Arbeitsrechtler weisen darauf hin, dass solche Zustände weit jenseits internationaler Arbeitsschutz-Standards liegen. Offiziell betont NEOM, man habe einen Verhaltenskodex nach ILO-Richtlinien und kontrolliere die Einhaltung durch die Baufirmen regelmäßig.

Doch Menschenrechtsgruppen zweifeln an der Umsetzung. Human Rights Watch dokumentierte 2023/24 weit verbreitete Lohnbetrug, Überstundenzwang und Gefahr durch Hitze auf saudischen Großbaustellen. Fälle wie der Tod eines 25-jährigen pakistanischen NEOM-Bauingenieurs im Dezember 2023 (er stürzte bei einem ungesicherten Gerüst, die Firma verweigerte seiner Familie zunächst jede Entschädigung) unterstreichen die Sorge, dass Arbeiterrechte zugunsten des Mega-Projekts geopfert werden.

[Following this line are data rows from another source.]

-- pv_equiv track=rewrite | github.com/moonshine-ai/moonshine-g2p2 | turkish_numbers.py | expand_cardinal_digits_to_turkish_words
-- ===== SOURCE A (Python) =====
-- _DIGIT_WORD = (
--     "sıfır",
--     "bir",
--     "iki",
--     "üç",
--     "dört",
--     "beş",
--     "altı",
--     "yedi",
--     "sekiz",
--     "dokuz",
-- )
--
-- _TENS = (
--     "",
--     "",
--     "yirmi",
--     "otuz",
--     "kırk",
--     "elli",
--     "altmış",
--     "yetmiş",
--     "seksen",
--     "doksan",
-- )
--
-- def _under_100(n: int) -> list[str]:
--     if n < 0 or n >= 100:
--         raise ValueError(n)
--     if n < 10:
--         return [_DIGIT_WORD[n]]
--     if n == 10:
--         return ["on"]
--     if n < 20:
--         return ["on", _DIGIT_WORD[n - 10]]
--     t, u = divmod(n, 10)
--     tn = _TENS[t]
--     if u == 0:
--         return [tn]
--     return [tn, _DIGIT_WORD[u]]
--
-- def _tokens_0_999(n: int) -> list[str]:
--     if n < 0 or n > 999:
--         raise ValueError(n)
--     if n == 0:
--         return ["sıfır"]
--     h, r = divmod(n, 100)
--     parts: list[str] = []
--     if h > 0:
--         if h == 1:
--             parts.append("yüz")
--         else:
--             parts.extend([_DIGIT_WORD[h], "yüz"])
--         if r == 0:
--             return parts
--     return parts + _under_100(r)
--
-- def _below_1_000_000_tokens(n: int) -> list[str]:
--     if n < 0 or n >= 1_000_000:
--         raise ValueError(n)
--     if n < 1000:
--         return _tokens_0_999(n)
--     q, r = divmod(n, 1000)
--     if q == 1:
--         left = ["bin"]
--     else:
--         left = _tokens_0_999(q) + ["bin"]
--     if r == 0:
--         return left
--     return left + _tokens_0_999(r)
--
-- def expand_cardinal_digits_to_turkish_words(s: str) -> str:
--     if not s.isdigit():
--         return s
--     if len(s) > 1 and s[0] == "0":
--         return " ".join(_DIGIT_WORD[int(c)] for c in s)
--     n = int(s)
--     if n > 999_999:
--         return s
--     if n == 0:
--         return "sıfır"
--     return " ".join(_below_1_000_000_tokens(n))
-- ===== SOURCE B (Python) =====
-- _UNITS = ("sıfır", "bir", "iki", "üç", "dört", "beş", "altı", "yedi", "sekiz", "dokuz")
-- _TENS_WORD = ("", "on", "yirmi", "otuz", "kırk", "elli", "altmış", "yetmiş", "seksen", "doksan")
--
-- def _chunk_tokens(h: int, t: int, u: int) -> list[str]:
--     # tokens of one non-zero 3-digit chunk, read positionally off lookup tables
--     toks: list[str] = []
--     if h == 1:
--         toks.append("yüz")
--     elif h > 1:
--         toks.append(_UNITS[h])
--         toks.append("yüz")
--     if t > 0:
--         toks.append(_TENS_WORD[t])
--     if u > 0:
--         toks.append(_UNITS[u])
--     return toks
--
-- def _six_digit_tokens(n: int) -> list[str]:
--     # split n (1..999999) into its six decimal digits and emit chunk tokens positionally
--     d0 = n // 100_000 % 10
--     d1 = n // 10_000 % 10
--     d2 = n // 1_000 % 10
--     d3 = n // 100 % 10
--     d4 = n // 10 % 10
--     d5 = n % 10
--     out: list[str] = []
--     if not (d0 == 0 and d1 == 0 and d2 == 0):
--         if not (d0 == 0 and d1 == 0 and d2 == 1):
--             out.extend(_chunk_tokens(d0, d1, d2))
--         out.append("bin")
--     if not (d3 == 0 and d4 == 0 and d5 == 0):
--         out.extend(_chunk_tokens(d3, d4, d5))
--     return out
--
-- def expand_cardinal_digits_to_turkish_words(s: str) -> str:
--     if not s.isdigit():
--         return s
--     if len(s) > 1 and s[0] == "0":
--         return " ".join(_UNITS[int(c)] for c in s)
--     n = int(s)
--     if n > 999_999:
--         return s
--     if n == 0:
--         return "sıfır"
--     return " ".join(_six_digit_tokens(n))
-- ===== Notes on version B (the rewrite author's own statement) =====
-- stated objective: alternative
-- what changed: Replaces A's chain of range-checked divmod helpers (_under_100/_tokens_0_999/_below_1_000_000_tokens with teen and bare-ten/bare-hundred special cases) by a flat positional scheme: n is split once into its six decimal digits and each non-zero 3-digit chunk is emitted from place-indexed lookup tables (the tens table carries the ten-word at index 1, which removes the teen special case), with the thousands marker appended after the thousands chunk and that chunk's leading unit word suppressed exactly when the chunk is 001; …
import Mathlib
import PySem

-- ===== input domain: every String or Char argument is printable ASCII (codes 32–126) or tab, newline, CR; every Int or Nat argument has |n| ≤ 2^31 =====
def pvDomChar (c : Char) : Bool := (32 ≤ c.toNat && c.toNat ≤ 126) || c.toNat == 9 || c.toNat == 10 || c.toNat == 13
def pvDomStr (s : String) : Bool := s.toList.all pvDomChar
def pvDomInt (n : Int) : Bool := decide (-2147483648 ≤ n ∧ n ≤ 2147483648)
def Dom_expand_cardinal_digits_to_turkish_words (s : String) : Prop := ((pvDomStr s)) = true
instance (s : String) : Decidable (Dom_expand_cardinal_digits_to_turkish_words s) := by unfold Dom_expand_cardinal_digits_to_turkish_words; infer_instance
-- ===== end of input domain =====

-- ===== PORT A =====
-- B differs from A only in the number-to-words core; the wrapper (isdigit test, digit
-- spelling of leading-zero strings, range test) is the same by design.
def pvDigitWord : List String :=
  ["sıfır", "bir", "iki", "üç", "dört", "beş", "altı", "yedi", "sekiz", "dokuz"]

def pvTens : List String :=
  ["", "", "yirmi", "otuz", "kırk", "elli", "altmış", "yetmiş", "seksen", "doksan"]

-- _under_100; the ValueError branch (unreachable from the entry point) is modelled as []
def pvUnder100 (n : Int) : List String :=
  if n < 0 ∨ 100 ≤ n then []
  else if n < 10 then [PySem.List.pyGetD pvDigitWord n ""]
  else if n = 10 then ["on"]
  else if n < 20 then ["on", PySem.List.pyGetD pvDigitWord (n - 10) ""]
  else
    let t := PySem.Int.floordiv n 10
    let u := PySem.Int.mod n 10
    let tn := PySem.List.pyGetD pvTens t ""
    if u = 0 then [tn] else [tn, PySem.List.pyGetD pvDigitWord u ""]

-- _tokens_0_999; the ValueError branch is modelled as []
def pvTokens0_999 (n : Int) : List String :=
  if n < 0 ∨ 999 < n then []
  else if n = 0 then ["sıfır"]
  else
    let h := PySem.Int.floordiv n 100
    let r := PySem.Int.mod n 100
    let parts := if 0 < h then (if h = 1 then ["yüz"] else [PySem.List.pyGetD pvDigitWord h "", "yüz"]) else []
    if 0 < h ∧ r = 0 then parts else parts ++ pvUnder100 r

-- _below_1_000_000_tokens; the ValueError branch is modelled as []
def pvBelow1M (n : Int) : List String :=
  if n < 0 ∨ 1000000 ≤ n then []
  else if n < 1000 then pvTokens0_999 n
  else
    let q := PySem.Int.floordiv n 1000
    let r := PySem.Int.mod n 1000
    let left := if q = 1 then ["bin"] else pvTokens0_999 q ++ ["bin"]
    if r = 0 then left else left ++ pvTokens0_999 r

def expand_cardinal_digits_to_turkish_words (s : String) : String :=
  if ¬ PySem.Str.strIsdigit s then s
  else if 1 < PySem.Str.len s ∧ PySem.Str.pyGet? s 0 = some '0' then
    -- " ".join(_DIGIT_WORD[int(c)] for c in s); int(c) always succeeds here (c is a digit)
    PySem.Str.join " " (s.toList.map fun c => PySem.List.pyGetD pvDigitWord ((PySem.Int.ofChars? [c]).getD 0) "")
  else
    let n := (PySem.Int.ofStr? s).getD 0   -- int(s); s.isdigit() guarantees a value
    if 999999 < n then s
    else if n = 0 then "sıfır"
    else PySem.Str.join " " (pvBelow1M n)

-- ===== PORT B =====
def pvUnits : List String :=
  ["sıfır", "bir", "iki", "üç", "dört", "beş", "altı", "yedi", "sekiz", "dokuz"]

def pvTensWord : List String :=
  ["", "on", "yirmi", "otuz", "kırk", "elli", "altmış", "yetmiş", "seksen", "doksan"]

-- _chunk_tokens: tokens of one non-zero 3-digit chunk, read positionally
def pvChunkTokens (h t u : Int) : List String :=
  (if h = 1 then ["yüz"] else if 1 < h then [PySem.List.pyGetD pvUnits h "", "yüz"] else [])
    ++ (if 0 < t then [PySem.List.pyGetD pvTensWord t ""] else [])
    ++ (if 0 < u then [PySem.List.pyGetD pvUnits u ""] else [])

-- _six_digit_tokens: split n into its six decimal digits and emit chunk tokens positionally
def pvSixDigitTokens (n : Int) : List String :=
  let d0 := PySem.Int.mod (PySem.Int.floordiv n 100000) 10
  let d1 := PySem.Int.mod (PySem.Int.floordiv n 10000) 10
  let d2 := PySem.Int.mod (PySem.Int.floordiv n 1000) 10
  let d3 := PySem.Int.mod (PySem.Int.floordiv n 100) 10
  let d4 := PySem.Int.mod (PySem.Int.floordiv n 10) 10
  let d5 := PySem.Int.mod n 10
  (if ¬(d0 = 0 ∧ d1 = 0 ∧ d2 = 0) then
      (if ¬(d0 = 0 ∧ d1 = 0 ∧ d2 = 1) then pvChunkTokens d0 d1 d2 else []) ++ ["bin"]
    else [])
    ++ (if ¬(d3 = 0 ∧ d4 = 0 ∧ d5 = 0) then pvChunkTokens d3 d4 d5 else [])

def expand_cardinal_digits_to_turkish_words_alt (s : String) : String :=
  if ¬ PySem.Str.strIsdigit s then s
  else if 1 < PySem.Str.len s ∧ PySem.Str.pyGet? s 0 = some '0' then
    PySem.Str.join " " (s.toList.map fun c => PySem.List.pyGetD pvUnits ((PySem.Int.ofChars? [c]).getD 0) "")
  else
    let n := (PySem.Int.ofStr? s).getD 0   -- int(s); s.isdigit() guarantees a value
    if 999999 < n then s
    else if n = 0 then "sıfır"
    else PySem.Str.join " " (pvSixDigitTokens n)

-- ===== PRECONDITION & SPEC =====
def Spec_expand_cardinal_digits_to_turkish_words (s : String) (out : String) : Prop := out = expand_cardinal_digits_to_turkish_words_alt s
instance (s : String) (out : String) : Decidable (Spec_expand_cardinal_digits_to_turkish_words s out) := by unfold Spec_expand_cardinal_digits_to_turkish_words; infer_instance

-- ===== CLAIM (what is proved, stated in full; the proofs are below) =====
def Claim_equal_expand_cardinal_digits_to_turkish_words : Prop := ∀ (s : String), Dom_expand_cardinal_digits_to_turkish_words s → Spec_expand_cardinal_digits_to_turkish_words s (expand_cardinal_digits_to_turkish_words s)

-- ===== LEMMAS AND PROOFS =====

-- int(cs) of a pure digit string is never negative (digitsVal? is kept opaque: only its Option shape is used)
theorem pv_getD_bind_nonneg (o : Option Nat) :
    0 ≤ (Option.map (fun n : Int => n) (do let a ← o; pure ((a : Int)))).getD 0 := by
  cases o <;> simp

theorem pv_digit_not_space (c : Char) (hd : PySem.Chars.isdigit c = true) :
    PySem.Int.isIntSpace c = false := by
  simp [PySem.Chars.isdigit, Char.le_def, UInt32.le_iff_toNat_le] at hd
  simp [PySem.Int.isIntSpace, Char.ext_iff, UInt32.ext_iff]
  omega

theorem pv_ofChars_nonneg (cs : List Char) (h : PySem.Chars.strIsdigit cs = true) :
    0 ≤ (PySem.Int.ofChars? cs).getD 0 := by
  have hall : ∀ c ∈ cs, PySem.Chars.isdigit c = true := by
    simp [PySem.Chars.strIsdigit, List.all_eq_true] at h; exact h.2
  have hds : ∀ c ∈ cs, PySem.Int.isIntSpace c = false := fun c hc => pv_digit_not_space c (hall c hc)
  have h1 : List.dropWhile PySem.Int.isIntSpace cs = cs := by
    rw [List.dropWhile_eq_self_iff]; intro h
    simp [hds _ (List.getElem_mem h)]
  have h2 : List.dropWhile PySem.Int.isIntSpace cs.reverse = cs.reverse := by
    rw [List.dropWhile_eq_self_iff]; intro h
    rw [Bool.not_eq_true]
    exact hds _ (by rw [← List.mem_reverse]; exact List.getElem_mem h)
  simp only [PySem.Int.ofChars?, h1, h2, List.reverse_reverse]
  split
  · have : PySem.Chars.isdigit '-' = true := hall '-' (by simp)
    simp [PySem.Chars.isdigit] at this
  · have : PySem.Chars.isdigit '+' = true := hall '+' (by simp)
    simp [PySem.Chars.isdigit] at this
  · exact pv_getD_bind_nonneg _

-- A's divmod chunk words coincide with B's positional chunk words, for every chunk 1..999
set_option maxHeartbeats 4000000 in
set_option maxRecDepth 10000 in
theorem pv_chunk_key : ∀ m : Nat, m < 1000 → 1 ≤ m →
    pvTokens0_999 (m : Int) =
      pvChunkTokens ((m / 100 % 10 : Nat) : Int) ((m / 10 % 10 : Nat) : Int) ((m % 10 : Nat) : Int) := by
  decide

theorem pv_chunk_eq (m : Int) (h1 : 1 ≤ m) (h2 : m ≤ 999) :
    pvTokens0_999 m = pvChunkTokens (m / 100 % 10) (m / 10 % 10) (m % 10) := by
  obtain ⟨k, hk⟩ : ∃ k : Nat, (k : Int) = m := ⟨m.toNat, by omega⟩
  subst hk
  have e0 : (k : Int) / 100 % 10 = ((k / 100 % 10 : Nat) : Int) := by omega
  have e1 : (k : Int) / 10 % 10 = ((k / 10 % 10 : Nat) : Int) := by omega
  have e2 : (k : Int) % 10 = ((k % 10 : Nat) : Int) := by omega
  rw [e0, e1, e2]
  exact pv_chunk_key k (by omega) (by omega)

theorem pv_tokens_eq (n : Int) (h1 : 1 ≤ n) (h2 : n ≤ 999999) :
    pvBelow1M n = pvSixDigitTokens n := by
  unfold pvBelow1M pvSixDigitTokens
  have ediv : ∀ b : Int, 0 < b → ∀ a : Int, PySem.Int.floordiv a b = a / b :=
    fun b hb a => PySem.Int.floordiv_eq_ediv_of_pos hb
  have emod : ∀ b : Int, 0 < b → ∀ a : Int, PySem.Int.mod a b = a % b :=
    fun b hb a => PySem.Int.mod_eq_emod_of_pos hb
  simp only [ediv 1000 (by norm_num), ediv 100000 (by norm_num), ediv 10000 (by norm_num),
    ediv 100 (by norm_num), ediv 10 (by norm_num),
    emod 1000 (by norm_num), emod 10 (by norm_num)]
  rw [if_neg (by omega)]
  by_cases hsm : n < 1000
  · rw [if_pos hsm]
    have hd0 : n / 100000 % 10 = 0 := by omega
    have hd1 : n / 10000 % 10 = 0 := by omega
    have hd2 : n / 1000 % 10 = 0 := by omega
    rw [hd0, hd1, hd2, if_neg (by simp), if_pos (by omega)]
    simpa using pv_chunk_eq n h1 (by omega)
  · rw [if_neg hsm]
    have hq1 : 1 ≤ n / 1000 := by omega
    have hq9 : n / 1000 ≤ 999 := by omega
    have hth : ¬(n / 100000 % 10 = 0 ∧ n / 10000 % 10 = 0 ∧ n / 1000 % 10 = 0) := by omega
    rw [if_pos hth]
    have hleft : (if n / 1000 = 1 then ["bin"] else pvTokens0_999 (n / 1000) ++ ["bin"]) =
        (if ¬(n / 100000 % 10 = 0 ∧ n / 10000 % 10 = 0 ∧ n / 1000 % 10 = 1) then
            pvChunkTokens (n / 100000 % 10) (n / 10000 % 10) (n / 1000 % 10)
          else []) ++ ["bin"] := by
      by_cases hq : n / 1000 = 1
      · rw [if_pos hq, if_neg (by omega)]
        simp
      · rw [if_neg hq, if_pos (by omega)]
        have e0 : n / 100000 % 10 = n / 1000 / 100 % 10 := by omega
        have e1 : n / 10000 % 10 = n / 1000 / 10 % 10 := by omega
        have e2 : n / 1000 % 10 = n / 1000 % 10 := rfl
        rw [e0, e1]
        rw [pv_chunk_eq (n / 1000) hq1 hq9]
    by_cases hr : n % 1000 = 0
    · rw [if_pos hr]
      rw [if_neg (by omega : ¬¬(n / 100 % 10 = 0 ∧ n / 10 % 10 = 0 ∧ n % 10 = 0))]
      rw [hleft, List.append_nil]
    · rw [if_neg hr]
      rw [if_pos (by omega : ¬(n / 100 % 10 = 0 ∧ n / 10 % 10 = 0 ∧ n % 10 = 0))]
      rw [hleft]
      have hr1 : 1 ≤ n % 1000 := by omega
      have e3 : n / 100 % 10 = n % 1000 / 100 % 10 := by omega
      have e4 : n / 10 % 10 = n % 1000 / 10 % 10 := by omega
      have e5 : n % 10 = n % 1000 % 10 := by omega
      rw [e3, e4, e5, pv_chunk_eq (n % 1000) hr1 (by omega)]

-- ===== VERDICT (by name: the statement is the Claim_ definition above) =====
theorem expand_cardinal_digits_to_turkish_words_spec : Claim_equal_expand_cardinal_digits_to_turkish_words := by
  intro s _
  unfold Spec_expand_cardinal_digits_to_turkish_words
  unfold expand_cardinal_digits_to_turkish_words expand_cardinal_digits_to_turkish_words_alt
  by_cases hd : PySem.Str.strIsdigit s
  · simp only [hd, not_true_eq_false, if_false]
    by_cases hz : 1 < PySem.Str.len s ∧ PySem.Str.pyGet? s 0 = some '0'
    · rw [if_pos hz, if_pos hz]
      simp only [pvDigitWord, pvUnits]
    · rw [if_neg hz, if_neg hz]
      have hn0 : 0 ≤ (PySem.Int.ofStr? s).getD 0 := by
        have : PySem.Chars.strIsdigit s.toList = true := hd
        simpa [PySem.Int.ofStr?] using pv_ofChars_nonneg s.toList this
      by_cases hbig : 999999 < (PySem.Int.ofStr? s).getD 0
      · rw [if_pos hbig, if_pos hbig]
      · rw [if_neg hbig, if_neg hbig]
        by_cases h0 : (PySem.Int.ofStr? s).getD 0 = 0
        · rw [if_pos h0, if_pos h0]
        · rw [if_neg h0, if_neg h0]
          rw [pv_tokens_eq _ (by omega) (by omega)]
  · simp only [PySem.Str.strIsdigit] at hd
    simp [hd]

Projektstand Mitte 2025: Trotz aller Probleme treibt Saudi-Arabien den Bau von The Line voran – allerdings langsamer und bescheidener als angekündigt. Aus Satellitenbildern und Berichten geht hervor, dass derzeit erst einige Kilometer der gigantischen Fundamente in Arbeit sind. Ursprünglich sollte bis 2030 bereits ein 5 Kilometer langer Abschnitt der Stadt in Betrieb gehen, und bis dahin rund 1,5 Millionen Menschen dort wohnen. Inoffiziell wurden diese Ziele jedoch korrigiert: Laut internen Dokumenten werde man bis 2030 wohl nur etwa 2,4 Kilometer der Strecke realisieren können und höchstens 300.000 Einwohner ansiedeln. Saudi-Arabiens Führung dementiert öffentlich jede Reduktion der Pläne – doch selbst ein führender NEOM-Berater bestätigte Verzögerungen von mindestens 6 bis 12 Monaten im Bauablauf. Mitte 2024 berichtete der Guardian, dass bereits mindestens ein großer Auftragnehmer entlassen wurde und Arbeiter wieder nach Hause geschickt hat. Finanzierungsfragen spielen offenbar ebenfalls eine Rolle: Ende 2023 war das Budget von NEOM ins Stocken geraten, der staatliche Public Investment Fund hatte noch kein Budget für 2024 freigegeben – ein Zeichen, dass die Kassen selbst in dem ölreichen Königreich nicht grenzenlos sind. Um die erste Teilstrecke rechtzeitig vor der Fußball-WM 2034 in Saudi-Arabien fertigzustellen (geplant ist ein hochmodernes Stadion auf dem Dach von The Line), dürften weitere Milliarden nötig werden. Insgesamt sollen schon über 50 Mrd. $ in NEOM investiert worden sein, ohne dass bislang ein einziger Einwohner dort lebt. Angesichts all dieser Herausforderungen stellt sich die Frage, ob The Line je wie erträumt Wirklichkeit wird. Insider und Beobachter, die einst an dem Projekt mitarbeiteten, berichten von ständig wechselnden Vorgaben, explodierenden Ausgaben und nennen The Line inzwischen „völlig losgelöst von der Realität“.

Fest steht: Mohammed bin Salman hat enormes politisches Kapital in dieses Prestigevorhaben gesteckt. The Line ist zugleich Zukunftsvision und Zankapfel – ein urbanistisches Experiment von historischem Ausmaß, das entweder als revolutionärer Durchbruch in die Stadtplanung eingeht oder als teures Fiasko in den Weiten der saudischen Wüste enden wird. Doch schon jetzt beleuchtet das Projekt mit klarem Schlaglicht die Konflikte, die entstehen, wenn gigantische Zukunftsträume auf die Realität von Ökologie und Menschenrechten treffen.